Epigen™ Venison Formula Ingredients: Venison Meal, Potato Protein, *Chicken Fat (preserved with mixed Tocopherols as a source of Vitamin E)*, Apple (source of soluble fiber), Beet Pulp (prebiotic source), Plums (source of antioxidants), Blueberries (source of antioxidants), Inulin (prebiotic), Krill Oil (source of omega-3 fatty acids), Taurine (amino acid), Oregano Extract (antioxidant), Sage Extract (antioxidant), Rosemary Extract (antioxidant), Probiotic Microorganisms (Bacillus subtilis, Enterococcus faecium, Lactobacillus plantarum, Lactococcus lactis, Lactobacillus casei, Lactobacillus acidophilus, Lactobacillus lactis), Ascorbic Acid, Zinc Proteinate, Iron Proteinate, Vitamin E Supplement, Niacin Supplement, Manganese Proteinate, Calcium Pantothenate, Thiamine Mononitrate, Copper Proteinate, Pyridoxine Hydrochloride, Riboflavin Supplement, Vitamin A Acetate, Folic Acid, Biotin, Vitamin B12 Supplement, Vitamin D3 Supplement.
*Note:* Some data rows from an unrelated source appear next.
-- pv_equiv track=rewrite | github.com/Nathan-Schwartz/dotfiles | scripts/generate-mocs.py | get_doc_type
-- ===== SOURCE A (Python) =====
-- def get_doc_type(filename):
--     """Get compound extension type from filename."""
--     for ext, dtype in (
--         (".ref.md", "ref"),
--         (".synth.md", "synth"),
--         (".temp.md", "temp"),
--     ):
--         if filename.endswith(ext):
--             return dtype
--     return None
-- ===== SOURCE B (Python) =====
-- def get_doc_type(filename):
--     """Get compound extension type from filename."""
--     parts = filename.split(".")
--     if len(parts) >= 3 and parts[-1] == "md" and parts[-2] in ("ref", "synth", "temp"):
--         return parts[-2]
--     return None
-- ===== Notes on version B (the rewrite author's own statement) =====
-- stated objective: idiomatic
-- what changed: B splits the filename once on the dot separator and tests whether the last token is the markdown extension and the second-to-last token is one of the three doc-type names, instead of A's loop of endswith tests over compound-extension string literals.
import Mathlib
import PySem

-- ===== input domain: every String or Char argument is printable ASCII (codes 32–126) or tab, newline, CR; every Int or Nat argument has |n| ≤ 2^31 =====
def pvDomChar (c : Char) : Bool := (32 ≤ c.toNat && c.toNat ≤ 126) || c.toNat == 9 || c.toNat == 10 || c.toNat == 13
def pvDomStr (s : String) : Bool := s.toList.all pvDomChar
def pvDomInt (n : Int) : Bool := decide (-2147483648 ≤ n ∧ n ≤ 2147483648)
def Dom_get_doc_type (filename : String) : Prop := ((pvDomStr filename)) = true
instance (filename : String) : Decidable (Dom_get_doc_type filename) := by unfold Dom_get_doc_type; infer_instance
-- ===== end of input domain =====

-- B replaces A's chain of endswith tests by one split on the dot separator plus a token comparison (idiomatic, same cost).

-- ===== PORT A =====
def get_doc_type (filename : String) : Option String :=
  if PySem.Str.endswith filename ".ref.md" then some "ref"
  else if PySem.Str.endswith filename ".synth.md" then some "synth"
  else if PySem.Str.endswith filename ".temp.md" then some "temp"
  else none

-- ===== PORT B =====
def get_doc_type_alt (filename : String) : Option String :=
  let parts := PySem.Chars.splitOn filename.toList ".".toList
  if 3 ≤ parts.length then
    match PySem.List.pyGet? parts (-1), PySem.List.pyGet? parts (-2) with
    | some lastTok, some prevTok =>
        if lastTok = "md".toList ∧
            (prevTok = "ref".toList ∨ prevTok = "synth".toList ∨ prevTok = "temp".toList) then
          some (String.mk prevTok)
        else none
    | _, _ => none
  else none


-- ===== PRECONDITION & SPEC =====
def Spec_get_doc_type (filename : String) (out : Option String) : Prop := out = get_doc_type_alt filename
instance (filename : String) (out : Option String) : Decidable (Spec_get_doc_type filename out) := by unfold Spec_get_doc_type; infer_instance

-- ===== CLAIM (what is proved, stated in full; the proofs are below) =====
def Claim_equal_get_doc_type : Prop := ∀ (filename : String), Dom_get_doc_type filename → Spec_get_doc_type filename (get_doc_type filename)

-- ===== LEMMAS AND PROOFS =====

-- mySplit is the proof-side model of PySem.Chars.splitOn with the single-dot separator
def mySplit : List Char → List (List Char)
  | [] => [[]]
  | c :: rest => if c = '.' then [] :: mySplit rest else (mySplit rest).modifyHead (fun h => c :: h)

theorem mySplit_ne_nil (cs : List Char) : mySplit cs ≠ [] := by
  induction cs with
  | nil => simp [mySplit]
  | cons c rest ih =>
    simp only [mySplit]
    split
    · simp
    · cases h : mySplit rest with
      | nil => exact absurd h ih
      | cons a t => simp

theorem go_spec (fuel : Nat) : ∀ (l cur : List Char) (acc : List (List Char)), l.length ≤ fuel →
    PySem.Chars.splitOn.go ['.'] fuel l cur acc
      = acc.reverse ++ (mySplit l).modifyHead (fun h => cur.reverse ++ h) := by
  induction fuel with
  | zero =>
    intro l cur acc hl
    have : l = [] := by cases l <;> simp_all
    subst this
    simp [PySem.Chars.splitOn.go, mySplit]
  | succ f ih =>
    intro l cur acc hl
    cases l with
    | nil => simp [PySem.Chars.splitOn.go, mySplit]
    | cons c rest =>
      by_cases hc : c = '.'
      · subst hc
        have hpre : List.isPrefixOf ['.'] ('.' :: rest) = true := by simp [List.isPrefixOf]
        rw [PySem.Chars.splitOn.go]
        simp only [hpre, if_pos, List.length_cons, List.drop_succ_cons, List.length_nil, List.drop_zero]
        rw [ih rest [] _ (by simp at hl; omega)]
        simp [mySplit]
        cases h : mySplit rest <;> simp
      · have hpre : List.isPrefixOf ['.'] (c :: rest) = false := by
          simp [List.isPrefixOf]; exact fun h => (hc h.symm).elim
        rw [PySem.Chars.splitOn.go]
        simp only [hpre]
        rw [if_neg (by simp)]
        rw [ih rest (c :: cur) acc (by simpa using Nat.le_of_succ_le_succ hl)]
        simp only [mySplit, if_neg hc]
        cases h : mySplit rest with
        | nil => exact absurd h (mySplit_ne_nil rest)
        | cons a t => simp

theorem splitOn_dot (cs : List Char) : PySem.Chars.splitOn cs ['.'] = mySplit cs := by
  unfold PySem.Chars.splitOn
  rw [go_spec _ _ _ _ (by omega)]
  cases h : mySplit cs with
  | nil => exact absurd h (mySplit_ne_nil cs)
  | cons a t => simp

def joinDots : List (List Char) → List Char
  | [] => []
  | [x] => x
  | x :: y :: xs => x ++ '.' :: joinDots (y :: xs)

theorem joinDots_modifyHead (c : Char) (q : List Char) (t : List (List Char)) :
    joinDots (List.modifyHead (fun h => c :: h) (q :: t)) = c :: joinDots (q :: t) := by
  cases t <;> simp [joinDots]

theorem joinDots_mySplit (cs : List Char) : joinDots (mySplit cs) = cs := by
  induction cs with
  | nil => simp [mySplit, joinDots]
  | cons c rest ih =>
    simp only [mySplit]
    by_cases hc : c = '.'
    · subst hc
      
      cases h : mySplit rest with
      | nil => exact absurd h (mySplit_ne_nil rest)
      | cons q t => rw [h] at ih; simp [joinDots, ih]
    · rw [if_neg hc]
      cases h : mySplit rest with
      | nil => exact absurd h (mySplit_ne_nil rest)
      | cons q t => rw [h] at ih; rw [joinDots_modifyHead, ih]

theorem mySplit_append_dot (u v : List Char) :
    mySplit (u ++ '.' :: v) = mySplit u ++ mySplit v := by
  induction u with
  | nil => simp [mySplit]
  | cons c u' ih =>
    simp only [List.cons_append, mySplit, ih]
    by_cases hc : c = '.'
    · simp [hc]
    · rw [if_neg hc, if_neg hc]
      cases h : mySplit u' with
      | nil => exact absurd h (mySplit_ne_nil u')
      | cons q t => simp

theorem mySplit_dotfree (v : List Char) (hv : '.' ∉ v) : mySplit v = [v] := by
  induction v with
  | nil => rfl
  | cons c v' ih =>
    simp only [List.mem_cons, not_or] at hv
    have hc : ¬ c = '.' := fun h => hv.1 h.symm
    simp [mySplit, hc, ih hv.2]

theorem pyGet_last_two {α : Type} (ys : List α) (a b : α) :
    PySem.List.pyGet? (ys ++ [a, b]) (-1) = some b ∧
    PySem.List.pyGet? (ys ++ [a, b]) (-2) = some a := by
  have hn : (ys ++ [a, b]).length = ys.length + 2 := by simp
  constructor
  · simp only [PySem.List.pyGet?, PySem.List.pyIdx?, hn]
    rw [if_neg (by omega), if_pos (by push_cast; omega)]
    have : (ys.length + 2) - (-(-1 : Int)).toNat = ys.length + 1 := by omega
    simp [this]
  · simp only [PySem.List.pyGet?, PySem.List.pyIdx?, hn]
    rw [if_neg (by omega), if_pos (by push_cast; omega)]
    have : (ys.length + 2) - (-(-2 : Int)).toNat = ys.length := by omega
    simp [this]

theorem last_two_decomp {α : Type} (P : List α) (h : 2 ≤ P.length) :
    ∃ ys a b, P = ys ++ [a, b] := by
  rcases hP : P.reverse with _ | ⟨b, t⟩
  · rw [List.reverse_eq_nil_iff] at hP; subst hP; simp at h
  · rcases t with _ | ⟨a, r⟩
    · have h2 := congrArg List.reverse hP; simp at h2; subst h2; simp at h
    · refine ⟨r.reverse, a, b, ?_⟩
      have h2 := congrArg List.reverse hP; simp at h2; simp [h2]

theorem joinDots_append2 (ys : List (List Char)) (a b : List Char) (h : ys ≠ []) :
    joinDots (ys ++ [a, b]) = joinDots ys ++ '.' :: (a ++ '.' :: b) := by
  induction ys with
  | nil => exact absurd rfl h
  | cons y ys' ih =>
    cases ys' with
    | nil => simp [joinDots]
    | cons z t =>
      have h2 := ih (by simp)
      calc joinDots (y :: z :: t ++ [a, b]) = y ++ '.' :: joinDots (z :: t ++ [a, b]) := by
              simp [joinDots]
        _ = y ++ '.' :: (joinDots (z :: t) ++ '.' :: (a ++ '.' :: b)) := by
              rw [List.cons_append] at h2 ⊢; rw [h2]
        _ = joinDots (y :: z :: t) ++ '.' :: (a ++ '.' :: b) := by simp [joinDots]

theorem key_iff (cs tok m : List Char) (htok : '.' ∉ tok) (hm : '.' ∉ m) :
    ('.' :: (tok ++ '.' :: m)) <:+ cs ↔
      (3 ≤ (mySplit cs).length ∧ PySem.List.pyGet? (mySplit cs) (-1) = some m ∧
        PySem.List.pyGet? (mySplit cs) (-2) = some tok) := by
  constructor
  · rintro ⟨u, hu⟩
    have hcs : cs = (u ++ '.' :: tok) ++ '.' :: m := by rw [← hu]; simp
    have hsplit : mySplit cs = (mySplit u ++ [tok]) ++ [m] := by
      rw [hcs, mySplit_append_dot, mySplit_dotfree m hm, mySplit_append_dot,
        mySplit_dotfree tok htok]
    have hlen : 1 ≤ (mySplit u).length := by
      cases h : mySplit u with
      | nil => exact absurd h (mySplit_ne_nil u)
      | cons x t => simp
    refine ⟨by simp [hsplit]; omega, ?_, ?_⟩
    · rw [hsplit, List.append_assoc]
      exact (pyGet_last_two (mySplit u) tok m).1
    · rw [hsplit, List.append_assoc]
      exact (pyGet_last_two (mySplit u) tok m).2
  · rintro ⟨hlen, h1, h2⟩
    obtain ⟨ys, a, b, hP⟩ := last_two_decomp (mySplit cs) (by omega)
    have hb : b = m := by
      have := (pyGet_last_two ys a b).1
      rw [hP] at h1; rw [this] at h1; exact Option.some_inj.mp h1
    have ha : a = tok := by
      have := (pyGet_last_two ys a b).2
      rw [hP] at h2; rw [this] at h2; exact Option.some_inj.mp h2
    have hys : ys ≠ [] := by
      rw [hP] at hlen; simp at hlen; intro h; simp [h] at hlen
    have hcs : cs = joinDots ys ++ '.' :: (tok ++ '.' :: m) := by
      rw [← joinDots_mySplit cs, hP, ha, hb, joinDots_append2 ys tok m hys]
    exact ⟨joinDots ys, hcs.symm⟩

theorem main_eq (filename : String) : get_doc_type filename = get_doc_type_alt filename := by
  have hdot : (".".toList : List Char) = ['.'] := by decide
  unfold get_doc_type get_doc_type_alt
  simp only [PySem.Str.endswith_eq, hdot, splitOn_dot]
  have Cref : (PySem.Chars.endswith filename.toList ".ref.md".toList = true) ↔
      (3 ≤ (mySplit filename.toList).length ∧
        PySem.List.pyGet? (mySplit filename.toList) (-1) = some "md".toList ∧
        PySem.List.pyGet? (mySplit filename.toList) (-2) = some "ref".toList) := by
    rw [PySem.Chars.endswith_iff,
      show (".ref.md".toList : List Char) = '.' :: ("ref".toList ++ '.' :: "md".toList) by decide]
    exact key_iff filename.toList "ref".toList "md".toList (by decide) (by decide)
  have Csyn : (PySem.Chars.endswith filename.toList ".synth.md".toList = true) ↔
      (3 ≤ (mySplit filename.toList).length ∧
        PySem.List.pyGet? (mySplit filename.toList) (-1) = some "md".toList ∧
        PySem.List.pyGet? (mySplit filename.toList) (-2) = some "synth".toList) := by
    rw [PySem.Chars.endswith_iff,
      show (".synth.md".toList : List Char) = '.' :: ("synth".toList ++ '.' :: "md".toList) by decide]
    exact key_iff filename.toList "synth".toList "md".toList (by decide) (by decide)
  have Ctem : (PySem.Chars.endswith filename.toList ".temp.md".toList = true) ↔
      (3 ≤ (mySplit filename.toList).length ∧
        PySem.List.pyGet? (mySplit filename.toList) (-1) = some "md".toList ∧
        PySem.List.pyGet? (mySplit filename.toList) (-2) = some "temp".toList) := by
    rw [PySem.Chars.endswith_iff,
      show (".temp.md".toList : List Char) = '.' :: ("temp".toList ++ '.' :: "md".toList) by decide]
    exact key_iff filename.toList "temp".toList "md".toList (by decide) (by decide)
  by_cases h3 : 3 ≤ (mySplit filename.toList).length
  · obtain ⟨ys, a, b, hdec⟩ := last_two_decomp (mySplit filename.toList) (by omega)
    have g1 : PySem.List.pyGet? (mySplit filename.toList) (-1) = some b := by
      rw [hdec]; exact (pyGet_last_two ys a b).1
    have g2 : PySem.List.pyGet? (mySplit filename.toList) (-2) = some a := by
      rw [hdec]; exact (pyGet_last_two ys a b).2
    rw [if_pos h3, g1, g2]
    by_cases hmd : b = "md".toList
    · subst hmd
      by_cases ha1 : a = "ref".toList
      · subst ha1
        rw [if_pos (Cref.mpr ⟨h3, g1, g2⟩)]
        decide
      · have hr : ¬ (PySem.Chars.endswith filename.toList ".ref.md".toList = true) := by
          intro h
          have hx := (Cref.mp h).2.2
          rw [g2] at hx
          exact ha1 (Option.some_inj.mp hx)
        by_cases ha2 : a = "synth".toList
        · subst ha2
          rw [if_neg hr, if_pos (Csyn.mpr ⟨h3, g1, g2⟩)]
          decide
        · have hs : ¬ (PySem.Chars.endswith filename.toList ".synth.md".toList = true) := by
            intro h
            have hx := (Csyn.mp h).2.2
            rw [g2] at hx
            exact ha2 (Option.some_inj.mp hx)
          by_cases ha3 : a = "temp".toList
          · subst ha3
            rw [if_neg hr, if_neg hs, if_pos (Ctem.mpr ⟨h3, g1, g2⟩)]
            decide
          · have ht : ¬ (PySem.Chars.endswith filename.toList ".temp.md".toList = true) := by
              intro h
              have hx := (Ctem.mp h).2.2
              rw [g2] at hx
              exact ha3 (Option.some_inj.mp hx)
            rw [if_neg hr, if_neg hs, if_neg ht]
            simp only []
            rw [if_neg (fun h => h.2.elim ha1 (fun h2 => h2.elim ha2 ha3))]
    · have hbad : ∀ t : List Char,
          PySem.List.pyGet? (mySplit filename.toList) (-1) = some "md".toList → False := by
        intro t hx
        rw [g1] at hx
        exact hmd (Option.some_inj.mp hx)
      have hr : ¬ (PySem.Chars.endswith filename.toList ".ref.md".toList = true) :=
        fun h => hbad [] (Cref.mp h).2.1
      have hs : ¬ (PySem.Chars.endswith filename.toList ".synth.md".toList = true) :=
        fun h => hbad [] (Csyn.mp h).2.1
      have ht : ¬ (PySem.Chars.endswith filename.toList ".temp.md".toList = true) :=
        fun h => hbad [] (Ctem.mp h).2.1
      rw [if_neg hr, if_neg hs, if_neg ht]
      simp only []
      rw [if_neg (fun h => hmd h.1)]
  · have hr : ¬ (PySem.Chars.endswith filename.toList ".ref.md".toList = true) :=
      fun h => h3 (Cref.mp h).1
    have hs : ¬ (PySem.Chars.endswith filename.toList ".synth.md".toList = true) :=
      fun h => h3 (Csyn.mp h).1
    have ht : ¬ (PySem.Chars.endswith filename.toList ".temp.md".toList = true) :=
      fun h => h3 (Ctem.mp h).1
    rw [if_neg hr, if_neg hs, if_neg ht, if_neg h3]

-- ===== VERDICT (by name: the statement is the Claim_ definition above) =====
theorem get_doc_type_spec : Claim_equal_get_doc_type := by
  intro filename _
  unfold Spec_get_doc_type
  exact main_eq filename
Chicken fat is third ingredient. Someone correct me if I am wrong, but aren't mixed tocopherals made from soy or something similar?


----------



## kafkabeetle (Dec 4, 2009)

Gluten actually *is* the protein of grain. So "wheat protein" might as well be called "pure wheat gluten."


----------



## Captain Spaz (Mar 12, 2012)

LilasMom said:


> Epigen™ Venison Formula Ingredients: Venison Meal, Potato Protein, *Chicken Fat (preserved with mixed Tocopherols as a source of Vitamin E)*, Apple (source of soluble fiber), Beet Pulp (prebiotic source), Plums (source of antioxidants), Blueberries (source of antioxidants), Inulin (prebiotic), Krill Oil (source of omega-3 fatty acids), Taurine (amino acid), Oregano Extract (antioxidant), Sage Extract (antioxidant), Rosemary Extract (antioxidant), Probiotic Microorganisms (Bacillus subtilis, Enterococcus faecium, Lactobacillus plantarum, Lactococcus lactis, Lactobacillus casei, Lactobacillus acidophilus, Lactobacillus lactis), Ascorbic Acid, Zinc Proteinate, Iron Proteinate, Vitamin E Supplement, Niacin Supplement, Manganese Proteinate, Calcium Pantothenate, Thiamine Mononitrate, Copper Proteinate, Pyridoxine Hydrochloride, Riboflavin Supplement, Vitamin A Acetate, Folic Acid, Biotin, Vitamin B12 Supplement, Vitamin D3 Supplement.
> 
> Chicken fat is third ingredient. Someone correct me if I am wrong, but aren't mixed tocopherals made from soy or something similar?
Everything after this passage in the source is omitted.